Found and verified text8.zip


In [3]:
# Read the data into a list of strings.
def read_data(filename):
    """Extract the first file enclosed in a zip file as a list of words."""
    with zipfile.ZipFile(filename) as f:
        data = tf.compat.as_str(f.read(f.namelist()[0])).split()
    return data

vocabulary = read_data(filename)
print('Numbder of words', len(vocabulary))
print('Numbder of unique words', len(set(vocabulary)))

Numbder of words 17005207
Numbder of unique words 253854


### Build the dictionary

* Create a dictionary with a vocabulary size of 10k

* Replace rare words with UNK token

#### Variables:

    * data - list of codes (integers from 0 to vocabulary_size-1).
    * count - map of words(strings) to count of occurrences
    * dictionary - map of words(strings) to their codes(integers)
    * reverse_dictionary - maps codes(integers) to words(strings)
    

In [4]:
vocabulary_size = 10000

def build_dataset(words, n_words):
    """Process raw inputs into a dataset."""
    count = [['UNK', -1]]
    count.extend(collections.Counter(words).most_common(n_words - 1))
    dictionary = dict()
    for word, _ in count:
        dictionary[word] = len(dictionary)
    data = list()
    unk_count = 0
    for word in words:
        index = dictionary.get(word, 0)
        if index == 0:  # dictionary['UNK']
            unk_count += 1
        data.append(index)
    count[0][1] = unk_count
    reversed_dictionary = dict(zip(dictionary.values(), dictionary.keys()))
    return data, count, dictionary, reversed_dictionary


data, count, dictionary, reverse_dictionary = build_dataset(vocabulary,
                                                            vocabulary_size)
del vocabulary  # Hint to reduce memory.
print('Most common words (+UNK)', count[:5])
print('Sample data', data[:10], [reverse_dictionary[i] for i in data[:10]])

data_index = 0
with open('dictionary.json', 'w') as f:
    json.dump(dictionary, f, indent=2)

Most common words (+UNK) [['UNK', 1737307], ('the', 1061396), ('of', 593677), ('and', 416629), ('one', 411764)]
Sample data [5234, 3081, 12, 6, 195, 2, 3134, 46, 59, 156] ['anarchism', 'originated', 'as', 'a', 'term', 'of', 'abuse', 'first', 'used', 'against']


### Create input data

#### Few Concepts

##### Context of the word

The context of the word is the key measure of meaning that is utilized in Word2Vec.  The context of the word “sat” in the sentence “the cat sat on the mat” is (“the”, “cat”, “on”, “the”, “mat”).  In other words, it is the words which commonly occur around the target word “sat”. Words which have similar contexts share meaning under Word2Vec, and their reduced vector representations will be similar.  In the skip-gram model version of Word2Vec (more on this later), the goal is to take a target word i.e. “sat” and predict the surrounding context words.  This involves an iterative learning process.

##### Negative Sampling

The problem with using a full softmax output layer is that it is very computationally expensive. During bacpropagation, large numder of weights that need to be updated in any gradient based training of the output layer.  This gets seriously time-consuming and inefficient.

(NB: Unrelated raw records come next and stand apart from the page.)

-- pv_equiv track=rewrite | github.com/hookSSi/RobotChef | robotchef_flask_server/test.py | merge_batchu_set
-- ===== SOURCE A (Python) =====
-- def check_valid(src, dst):
--     delta_x = src[0] - dst[0]
--     delta_y = src[1] - dst[1]
--     distance = delta_x * delta_x + delta_y * delta_y
--
--     return distance <= 1
--
-- def get_valid_batchu_set(pos, pos_set_list):
--     valid_set_list = list()
--     not_valid_set_list = list()
--     for batchu_set in pos_set_list:
--         valid = False
--         for batchu_pos in batchu_set:
--             if check_valid(pos, batchu_pos):
--                 valid = True
--                 break
--         if valid:
--             valid_set_list.append(batchu_set)
--         else:
--             not_valid_set_list.append(batchu_set)
--
--     return valid_set_list, not_valid_set_list
--
-- def merge_batchu_set(pos, set_list):
--     valid_batchu_set_list, not_valid_set_list = get_valid_batchu_set(pos, set_list)
--
--     merged_set = list()
--     merged_set.append(pos)
--     for batchu_set in valid_batchu_set_list:
--         merged_set = merged_set + batchu_set
--
--     not_valid_set_list.append(merged_set)
--     return not_valid_set_list
-- ===== SOURCE B (Python) =====
-- def merge_batchu_set(pos, set_list):
--     if not set_list:
--         return [[pos]]
--     if len(set_list) == 1:
--         s = set_list[0]
--         if any((pos[0] - p[0]) ** 2 + (pos[1] - p[1]) ** 2 <= 1 for p in s):
--             return [[pos] + s]
--         return [s, [pos]]
--     mid = len(set_list) // 2
--     left = merge_batchu_set(pos, set_list[:mid])
--     right = merge_batchu_set(pos, set_list[mid:])
--     # each half ends with its merged group ([pos, ...]); splice the two merged groups
--     return left[:-1] + right[:-1] + [left[-1] + right[-1][1:]]
-- ===== Notes on version B (the rewrite author's own statement) =====
-- stated objective: alternative
-- what changed: Divide-and-conquer recursion: solve each half of set_list, then combine by concatenating the non-adjacent groups and splicing the two halves' merged tail groups into one; replaces A's partition helper plus second merge loop.
import Mathlib
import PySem

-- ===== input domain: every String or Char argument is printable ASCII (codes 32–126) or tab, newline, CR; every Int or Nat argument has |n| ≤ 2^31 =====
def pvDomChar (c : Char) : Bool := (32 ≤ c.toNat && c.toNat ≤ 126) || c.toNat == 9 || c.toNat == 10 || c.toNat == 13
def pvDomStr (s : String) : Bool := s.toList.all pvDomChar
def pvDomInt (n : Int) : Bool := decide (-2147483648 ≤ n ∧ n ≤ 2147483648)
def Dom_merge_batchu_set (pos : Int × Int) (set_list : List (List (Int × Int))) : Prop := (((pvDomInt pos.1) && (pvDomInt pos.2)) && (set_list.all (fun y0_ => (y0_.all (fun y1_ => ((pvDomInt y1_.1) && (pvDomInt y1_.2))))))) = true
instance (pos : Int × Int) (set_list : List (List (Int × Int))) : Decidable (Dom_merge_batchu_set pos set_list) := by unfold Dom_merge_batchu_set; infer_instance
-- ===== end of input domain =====

-- B replaces A's partition helper + second merge loop by a divide-and-conquer recursion on halves (alternative algorithm, same result).

-- ===== PORT A =====
def check_valid (src dst : Int × Int) : Bool :=
  let delta_x := src.1 - dst.1
  let delta_y := src.2 - dst.2
  let distance := delta_x * delta_x + delta_y * delta_y
  decide (distance ≤ 1)

def get_valid_batchu_set (pos : Int × Int) (pos_set_list : List (List (Int × Int))) :
    List (List (Int × Int)) × List (List (Int × Int)) :=
  pos_set_list.foldl
    (fun (acc : List (List (Int × Int)) × List (List (Int × Int))) batchu_set =>
      -- A's inner flag-and-break loop over batchu_set is this 'any'
      if batchu_set.any (fun batchu_pos => check_valid pos batchu_pos) then
        (acc.1 ++ [batchu_set], acc.2)
      else
        (acc.1, acc.2 ++ [batchu_set]))
    ([], [])

def merge_batchu_set (pos : Int × Int) (set_list : List (List (Int × Int))) : List (List (Int × Int)) :=
  let vp := get_valid_batchu_set pos set_list
  let merged_set := vp.1.foldl (fun m s => m ++ s) [pos]
  vp.2 ++ [merged_set]

-- ===== PORT B =====
-- fuel = set_list.length is only a structural-recursion guard (each half is strictly shorter), not an algorithm change
def mergeGo (pos : Int × Int) : Nat → List (List (Int × Int)) → List (List (Int × Int))
  | 0, _ => [[pos]]          -- unreachable: fuel starts at the length and never drops below it
  | fuel + 1, set_list =>
    if set_list = [] then [[pos]]
    else if set_list.length = 1 then
      let s := set_list.headD []          -- set_list[0]; exact: set_list ≠ []
      if s.any (fun p => (pos.1 - p.1) ^ 2 + (pos.2 - p.2) ^ 2 ≤ 1) then
        [[pos] ++ s]
      else [s, [pos]]
    else
      let mid := set_list.length / 2      -- len(set_list) // 2 (nonnegative, so Nat division is exact)
      let left := mergeGo pos fuel (set_list.take mid)    -- set_list[:mid]
      let right := mergeGo pos fuel (set_list.drop mid)   -- set_list[mid:]
      -- left[:-1] + right[:-1] + [left[-1] + right[-1][1:]]; exact: both results are nonempty
      left.dropLast ++ right.dropLast ++ [left.getLastD [] ++ (right.getLastD []).tail]

def merge_batchu_set_alt (pos : Int × Int) (set_list : List (List (Int × Int))) : List (List (Int × Int)) :=
  mergeGo pos set_list.length set_list

-- ===== PRECONDITION & SPEC =====
def Spec_merge_batchu_set (pos : Int × Int) (set_list : List (List (Int × Int))) (out : List (List (Int × Int))) : Prop := out = merge_batchu_set_alt pos set_list
instance (pos : Int × Int) (set_list : List (List (Int × Int))) (out : List (List (Int × Int))) : Decidable (Spec_merge_batchu_set pos set_list out) := by unfold Spec_merge_batchu_set; infer_instance

-- ===== CLAIM =====
def Claim_equal_merge_batchu_set : Prop := ∀ (pos : Int × Int) (set_list : List (List (Int × Int))), Dom_merge_batchu_set pos set_list → Spec_merge_batchu_set pos set_list (merge_batchu_set pos set_list)

-- ===== LEMMAS AND PROOFS =====
-- B's adjacency test equals A's check_valid
theorem adj_eq_check (pos p : Int × Int) :
    (decide ((pos.1 - p.1) ^ 2 + (pos.2 - p.2) ^ 2 ≤ 1)) = check_valid pos p := by
  simp [check_valid, sq]

-- A's partition fold, with general accumulator, is a pair of filters
theorem getA_char (pos : Int × Int) (l : List (List (Int × Int)))
    (v nv : List (List (Int × Int))) :
    l.foldl
      (fun (acc : List (List (Int × Int)) × List (List (Int × Int))) batchu_set =>
        if batchu_set.any (fun batchu_pos => check_valid pos batchu_pos) then
          (acc.1 ++ [batchu_set], acc.2)
        else
          (acc.1, acc.2 ++ [batchu_set]))
      (v, nv)
    = (v ++ l.filter (fun bs => bs.any (fun p => check_valid pos p)),
       nv ++ l.filter (fun bs => !bs.any (fun p => check_valid pos p))) := by
  induction l generalizing v nv with
  | nil => simp
  | cons bs t ih =>
    by_cases h : bs.any (fun p => check_valid pos p) = true <;>
      simp [List.filter, h, ih]

-- A's second loop flattens
theorem foldl_append_flatten (l : List (List (Int × Int))) (m : List (Int × Int)) :
    l.foldl (fun m s => m ++ s) m = m ++ l.flatten := by
  induction l generalizing m with
  | nil => simp
  | cons s t ih => simp [ih]

-- characterization of B: non-adjacent sets in order, then pos followed by the adjacent sets flattened
theorem goChar (pos : Int × Int) (fuel : Nat) (l : List (List (Int × Int)))
    (h : l.length ≤ fuel) :
    mergeGo pos fuel l
    = l.filter (fun bs => !bs.any (fun p => check_valid pos p))
      ++ [pos :: (l.filter (fun bs => bs.any (fun p => check_valid pos p))).flatten] := by
  induction fuel generalizing l with
  | zero =>
    have : l = [] := List.length_eq_zero_iff.mp (Nat.le_zero.mp h)
    subst this; simp [mergeGo]
  | succ fuel ih =>
    rw [mergeGo]
    by_cases h0 : l = []
    · subst h0; simp
    · simp only [if_neg h0]
      by_cases h1 : l.length = 1
      · simp only [if_pos h1, adj_eq_check]
        rcases l with _ | ⟨a, t⟩
        · exact absurd rfl h0
        · have ht : t = [] := by simpa using h1
          subst ht
          by_cases hadj : a.any (fun p => check_valid pos p) = true <;>
            simp [List.filter, hadj]
      · simp only [if_neg h1]
        have h2 : 2 ≤ l.length := by
          have : l.length ≠ 0 := by simpa [List.length_eq_zero_iff] using h0
          omega
        set mid := l.length / 2 with hmid
        have htl : (l.take mid).length ≤ fuel := by
          simp only [List.length_take]; omega
        have hdl : (l.drop mid).length ≤ fuel := by
          simp only [List.length_drop]; omega
        rw [ih _ htl, ih _ hdl]
        simp only [List.dropLast_concat, List.getLastD_concat, List.tail_cons]
        have hf : (l.take mid).filter (fun bs => !bs.any (fun p => check_valid pos p))
            ++ (l.drop mid).filter (fun bs => !bs.any (fun p => check_valid pos p))
            = l.filter (fun bs => !bs.any (fun p => check_valid pos p)) := by
          rw [← List.filter_append, List.take_append_drop]
        have hg : ((l.take mid).filter (fun bs => bs.any (fun p => check_valid pos p))).flatten
            ++ ((l.drop mid).filter (fun bs => bs.any (fun p => check_valid pos p))).flatten
            = (l.filter (fun bs => bs.any (fun p => check_valid pos p))).flatten := by
          rw [← List.flatten_append, ← List.filter_append, List.take_append_drop]
        rw [← hf, ← hg]
        simp [List.append_assoc]

theorem altChar (pos : Int × Int) (l : List (List (Int × Int))) :
    merge_batchu_set_alt pos l
    = l.filter (fun bs => !bs.any (fun p => check_valid pos p))
      ++ [pos :: (l.filter (fun bs => bs.any (fun p => check_valid pos p))).flatten] :=
  goChar pos l.length l le_rfl

-- ===== VERDICT =====
theorem merge_batchu_set_spec : Claim_equal_merge_batchu_set := by
  intro pos set_list _
  unfold Spec_merge_batchu_set merge_batchu_set get_valid_batchu_set
  rw [altChar]
  simp only [getA_char, foldl_append_flatten, List.nil_append, List.singleton_append]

The solution to this problem is **negative sampling**, which is described in the original Word2Vec paper by Mikolov et al.  It works by reinforcing the strength of weights which link a target word to its context words, but rather than reducing the value of all those weights which aren’t in the context, it simply samples a small number of them – these are called the “negative samples”.

##### Creating the train data

To train our data set using negative sampling and the skip-gram method, we need to create data samples for both valid context words and for negative samples. This involves scanning through the data set and picking target words, then randomly selecting context words from within the window of words around the target word (i.e. if the target word is “on” from “the cat sat on the mat”, with a window size of 2 the words “cat”, “sat”, “the”, “mat” could all be randomly selected as valid context words).  It also involves randomly selecting negative samples outside of the selected target word context. Finally, we also need to set a label of 1 or 0, depending on whether the supplied context word is a true context word or a negative sample.

The Keras skipgrams function does exactly what we want of it – it returns the word couples in the form of (target, context) and also gives a matching label of 1 or 0 depending on whether context is a true context word or a negative sample. By default, it returns randomly shuffled couples and labels.

#### Variables

    * couples - list of tuples in the form of (target word, context of word)
    * labels - label indicating whether the corresponding couple has true context word or a negative sample

In [5]:
window_size = 3

sampling_table = sequence.make_sampling_table(vocabulary_size)
couples, labels = skipgrams(data, vocabulary_size, window_size=window_size, sampling_table=sampling_table)
word_target, word_context = zip(*couples)
word_target = np.array(word_target, dtype="int32")
word_context = np.array(word_context, dtype="int32")

print(couples[:10], labels[:10])

[[9018, 1], [1650, 7605], [173, 5668], [1402, 9859], [2837, 6], [1603, 583], [5296, 454], [1531, 168], [304, 5175], [1610, 2947]] [1, 1, 0, 1, 1, 1, 0, 0, 1, 0]


#### Model Architecture

To train the embedding layer using negative samples, we can construct our network in a way that the output layer is a multi-class softmax layer, we can change it into a simple binary classifier.  For words that are in the context of the target word, we want our network to output a 1, and for our negative samples, we want our network to output a 0. Therefore, the output layer of our Word2Vec Keras network is simply a single node with a sigmoid activation function.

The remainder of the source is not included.